= Brief =
Give back exactly the lines of the data below, starting with the line that has "-- ===== PRECONDITION" and going on through the line that has "segs f, s ≠ [] := by".

- - -

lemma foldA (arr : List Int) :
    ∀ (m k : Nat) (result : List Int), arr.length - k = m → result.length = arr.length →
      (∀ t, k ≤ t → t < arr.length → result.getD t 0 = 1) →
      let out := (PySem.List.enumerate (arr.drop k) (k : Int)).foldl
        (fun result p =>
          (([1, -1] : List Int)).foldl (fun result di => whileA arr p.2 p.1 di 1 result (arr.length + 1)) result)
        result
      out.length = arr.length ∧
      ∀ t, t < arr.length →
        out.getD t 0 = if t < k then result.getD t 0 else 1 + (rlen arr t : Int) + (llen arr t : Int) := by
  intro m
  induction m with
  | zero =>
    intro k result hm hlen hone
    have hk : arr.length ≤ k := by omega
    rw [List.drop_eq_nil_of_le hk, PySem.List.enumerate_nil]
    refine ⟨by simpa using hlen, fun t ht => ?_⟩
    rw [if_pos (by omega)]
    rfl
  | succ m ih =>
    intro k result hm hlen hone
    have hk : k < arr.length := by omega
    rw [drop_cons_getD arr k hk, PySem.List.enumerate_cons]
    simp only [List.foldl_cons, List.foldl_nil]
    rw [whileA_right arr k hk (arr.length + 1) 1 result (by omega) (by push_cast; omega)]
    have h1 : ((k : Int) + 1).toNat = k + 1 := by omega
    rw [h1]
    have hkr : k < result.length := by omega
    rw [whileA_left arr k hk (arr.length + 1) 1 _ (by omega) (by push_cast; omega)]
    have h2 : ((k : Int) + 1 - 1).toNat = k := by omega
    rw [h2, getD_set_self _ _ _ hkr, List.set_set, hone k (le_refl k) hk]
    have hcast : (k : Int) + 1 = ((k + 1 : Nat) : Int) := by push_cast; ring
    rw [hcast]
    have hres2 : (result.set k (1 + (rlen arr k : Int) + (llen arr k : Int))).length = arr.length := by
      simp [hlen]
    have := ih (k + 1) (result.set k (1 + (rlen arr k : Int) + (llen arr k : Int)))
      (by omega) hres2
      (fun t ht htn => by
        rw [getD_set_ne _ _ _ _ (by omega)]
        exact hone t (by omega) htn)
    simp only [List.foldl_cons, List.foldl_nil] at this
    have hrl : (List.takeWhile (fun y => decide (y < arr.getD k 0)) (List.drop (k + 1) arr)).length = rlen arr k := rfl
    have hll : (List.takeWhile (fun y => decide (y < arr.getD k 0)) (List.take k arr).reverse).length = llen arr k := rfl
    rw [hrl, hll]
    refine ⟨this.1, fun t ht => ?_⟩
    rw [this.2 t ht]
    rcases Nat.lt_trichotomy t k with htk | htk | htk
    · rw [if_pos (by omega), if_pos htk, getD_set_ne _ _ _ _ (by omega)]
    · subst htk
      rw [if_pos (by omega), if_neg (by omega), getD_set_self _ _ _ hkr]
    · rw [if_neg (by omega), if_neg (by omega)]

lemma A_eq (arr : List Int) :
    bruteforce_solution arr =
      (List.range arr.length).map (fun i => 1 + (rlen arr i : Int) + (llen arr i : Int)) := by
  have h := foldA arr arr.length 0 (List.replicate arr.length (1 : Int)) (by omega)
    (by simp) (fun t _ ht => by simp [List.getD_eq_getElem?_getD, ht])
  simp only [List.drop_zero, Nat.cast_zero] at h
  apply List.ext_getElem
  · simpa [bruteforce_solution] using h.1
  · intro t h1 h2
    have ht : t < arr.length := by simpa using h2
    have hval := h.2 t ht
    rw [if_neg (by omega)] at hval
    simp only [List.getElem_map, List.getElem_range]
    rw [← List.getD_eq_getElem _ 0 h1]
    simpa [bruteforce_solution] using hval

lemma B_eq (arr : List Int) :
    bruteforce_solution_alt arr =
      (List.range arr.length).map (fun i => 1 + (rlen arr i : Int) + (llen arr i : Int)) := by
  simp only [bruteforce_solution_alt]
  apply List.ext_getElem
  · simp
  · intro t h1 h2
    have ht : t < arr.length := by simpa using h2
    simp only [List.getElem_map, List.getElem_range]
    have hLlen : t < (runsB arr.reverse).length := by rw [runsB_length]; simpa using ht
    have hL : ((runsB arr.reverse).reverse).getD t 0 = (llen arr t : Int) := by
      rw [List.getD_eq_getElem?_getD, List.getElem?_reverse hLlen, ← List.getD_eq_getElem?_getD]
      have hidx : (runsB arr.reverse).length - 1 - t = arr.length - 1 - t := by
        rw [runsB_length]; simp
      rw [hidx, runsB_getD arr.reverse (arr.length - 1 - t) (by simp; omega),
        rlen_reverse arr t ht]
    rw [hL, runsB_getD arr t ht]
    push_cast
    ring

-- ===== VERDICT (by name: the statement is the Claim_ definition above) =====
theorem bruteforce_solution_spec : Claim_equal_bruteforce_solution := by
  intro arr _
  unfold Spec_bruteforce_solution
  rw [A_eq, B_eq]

- - -

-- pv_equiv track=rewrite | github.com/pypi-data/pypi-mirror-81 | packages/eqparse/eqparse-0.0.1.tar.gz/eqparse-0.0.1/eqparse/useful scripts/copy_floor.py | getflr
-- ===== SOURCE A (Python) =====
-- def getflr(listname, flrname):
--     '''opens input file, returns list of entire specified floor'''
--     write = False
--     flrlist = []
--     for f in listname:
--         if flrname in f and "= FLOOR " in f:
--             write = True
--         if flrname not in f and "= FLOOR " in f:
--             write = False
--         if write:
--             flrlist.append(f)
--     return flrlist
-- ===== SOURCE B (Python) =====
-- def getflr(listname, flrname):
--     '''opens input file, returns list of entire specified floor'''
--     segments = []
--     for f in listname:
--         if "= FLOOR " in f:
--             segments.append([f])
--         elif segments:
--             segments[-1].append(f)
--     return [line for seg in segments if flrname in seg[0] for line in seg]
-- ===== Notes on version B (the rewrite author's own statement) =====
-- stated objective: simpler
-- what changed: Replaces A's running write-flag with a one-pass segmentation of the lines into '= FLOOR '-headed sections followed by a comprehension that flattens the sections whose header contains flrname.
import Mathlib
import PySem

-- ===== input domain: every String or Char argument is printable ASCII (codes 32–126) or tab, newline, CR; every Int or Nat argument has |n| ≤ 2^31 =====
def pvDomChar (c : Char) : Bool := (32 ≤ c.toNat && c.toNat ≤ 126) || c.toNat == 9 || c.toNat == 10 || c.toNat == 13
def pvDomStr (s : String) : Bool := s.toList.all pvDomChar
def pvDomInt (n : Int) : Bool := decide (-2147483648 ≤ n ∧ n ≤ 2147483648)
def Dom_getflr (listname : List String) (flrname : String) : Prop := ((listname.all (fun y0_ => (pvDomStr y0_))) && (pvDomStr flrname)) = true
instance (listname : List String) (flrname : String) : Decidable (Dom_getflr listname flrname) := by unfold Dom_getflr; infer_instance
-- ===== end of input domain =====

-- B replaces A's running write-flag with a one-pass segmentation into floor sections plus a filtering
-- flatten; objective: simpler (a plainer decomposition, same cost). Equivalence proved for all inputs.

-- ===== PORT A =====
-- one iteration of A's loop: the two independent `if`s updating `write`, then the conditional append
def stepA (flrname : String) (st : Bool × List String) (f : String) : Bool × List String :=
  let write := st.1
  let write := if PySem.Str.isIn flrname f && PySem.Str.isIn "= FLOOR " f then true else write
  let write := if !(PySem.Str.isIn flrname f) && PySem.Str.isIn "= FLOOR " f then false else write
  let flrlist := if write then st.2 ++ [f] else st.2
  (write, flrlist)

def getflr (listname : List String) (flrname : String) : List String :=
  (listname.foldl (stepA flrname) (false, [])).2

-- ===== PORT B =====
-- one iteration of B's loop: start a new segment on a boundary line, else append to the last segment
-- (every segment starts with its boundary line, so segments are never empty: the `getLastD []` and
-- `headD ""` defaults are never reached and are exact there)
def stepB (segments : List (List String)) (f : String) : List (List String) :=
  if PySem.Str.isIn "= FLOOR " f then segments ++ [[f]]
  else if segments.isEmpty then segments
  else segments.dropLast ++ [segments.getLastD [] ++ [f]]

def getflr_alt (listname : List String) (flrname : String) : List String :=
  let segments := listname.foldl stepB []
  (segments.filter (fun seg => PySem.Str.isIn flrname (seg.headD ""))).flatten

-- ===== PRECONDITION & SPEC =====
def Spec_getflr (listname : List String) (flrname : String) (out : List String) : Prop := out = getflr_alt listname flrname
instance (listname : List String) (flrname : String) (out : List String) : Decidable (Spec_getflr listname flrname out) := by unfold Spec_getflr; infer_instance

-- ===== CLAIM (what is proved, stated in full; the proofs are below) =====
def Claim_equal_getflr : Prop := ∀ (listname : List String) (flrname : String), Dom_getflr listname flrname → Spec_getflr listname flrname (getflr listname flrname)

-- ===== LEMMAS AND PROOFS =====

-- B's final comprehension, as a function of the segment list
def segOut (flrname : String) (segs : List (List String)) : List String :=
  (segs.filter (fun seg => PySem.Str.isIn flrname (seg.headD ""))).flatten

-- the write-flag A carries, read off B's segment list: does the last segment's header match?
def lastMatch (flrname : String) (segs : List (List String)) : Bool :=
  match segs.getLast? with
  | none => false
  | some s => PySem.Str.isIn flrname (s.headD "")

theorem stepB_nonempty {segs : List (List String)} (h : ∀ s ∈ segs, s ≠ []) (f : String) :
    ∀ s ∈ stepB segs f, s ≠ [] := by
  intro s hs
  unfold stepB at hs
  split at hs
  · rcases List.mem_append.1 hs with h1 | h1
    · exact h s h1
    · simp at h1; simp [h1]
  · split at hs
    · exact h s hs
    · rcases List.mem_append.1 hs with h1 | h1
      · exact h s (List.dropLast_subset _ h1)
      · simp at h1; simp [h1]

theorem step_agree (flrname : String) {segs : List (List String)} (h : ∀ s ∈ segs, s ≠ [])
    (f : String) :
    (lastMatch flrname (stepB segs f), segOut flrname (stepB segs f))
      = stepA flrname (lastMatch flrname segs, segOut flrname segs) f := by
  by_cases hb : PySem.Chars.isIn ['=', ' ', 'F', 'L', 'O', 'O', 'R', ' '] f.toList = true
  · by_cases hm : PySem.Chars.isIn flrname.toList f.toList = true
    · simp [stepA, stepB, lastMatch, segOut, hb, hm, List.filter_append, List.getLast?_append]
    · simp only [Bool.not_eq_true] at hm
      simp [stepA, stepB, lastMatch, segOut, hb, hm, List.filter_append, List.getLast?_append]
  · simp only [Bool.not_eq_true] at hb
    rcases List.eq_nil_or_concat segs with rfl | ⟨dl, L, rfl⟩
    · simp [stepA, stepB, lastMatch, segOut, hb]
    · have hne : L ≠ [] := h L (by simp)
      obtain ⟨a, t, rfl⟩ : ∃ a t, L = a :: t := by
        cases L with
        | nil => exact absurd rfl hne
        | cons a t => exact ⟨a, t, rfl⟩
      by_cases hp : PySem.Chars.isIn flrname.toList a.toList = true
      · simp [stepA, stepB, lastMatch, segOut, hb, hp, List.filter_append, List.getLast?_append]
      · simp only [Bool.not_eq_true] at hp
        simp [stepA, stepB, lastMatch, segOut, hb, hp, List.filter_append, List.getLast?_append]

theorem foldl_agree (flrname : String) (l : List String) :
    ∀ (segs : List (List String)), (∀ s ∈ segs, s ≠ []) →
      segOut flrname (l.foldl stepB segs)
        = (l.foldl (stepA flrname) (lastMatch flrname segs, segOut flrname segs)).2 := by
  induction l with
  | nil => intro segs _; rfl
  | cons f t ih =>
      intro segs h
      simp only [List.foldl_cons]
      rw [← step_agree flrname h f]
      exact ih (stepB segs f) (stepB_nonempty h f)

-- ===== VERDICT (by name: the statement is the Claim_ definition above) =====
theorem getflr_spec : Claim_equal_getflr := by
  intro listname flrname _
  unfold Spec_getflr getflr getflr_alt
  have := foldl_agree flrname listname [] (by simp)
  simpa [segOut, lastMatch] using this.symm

- - -

= Finished task =
-- ===== PRECONDITION & SPEC =====
def Spec_getflr (listname : List String) (flrname : String) (out : List String) : Prop := out = getflr_alt listname flrname
instance (listname : List String) (flrname : String) (out : List String) : Decidable (Spec_getflr listname flrname out) := by unfold Spec_getflr; infer_instance

-- ===== CLAIM (what is proved, stated in full; the proofs are below) =====
def Claim_equal_getflr : Prop := ∀ (listname : List String) (flrname : String), Dom_getflr listname flrname → Spec_getflr listname flrname (getflr listname flrname)

-- ===== LEMMAS AND PROOFS =====

-- B's final comprehension, as a function of the segment list
def segOut (flrname : String) (segs : List (List String)) : List String :=
  (segs.filter (fun seg => PySem.Str.isIn flrname (seg.headD ""))).flatten

-- the write-flag A carries, read off B's segment list: does the last segment's header match?
def lastMatch (flrname : String) (segs : List (List String)) : Bool :=
  match segs.getLast? with
  | none => false
  | some s => PySem.Str.isIn flrname (s.headD "")

theorem stepB_nonempty {segs : List (List String)} (h : ∀ s ∈ segs, s ≠ []) (f : String) :
    ∀ s ∈ stepB segs f, s ≠ [] := by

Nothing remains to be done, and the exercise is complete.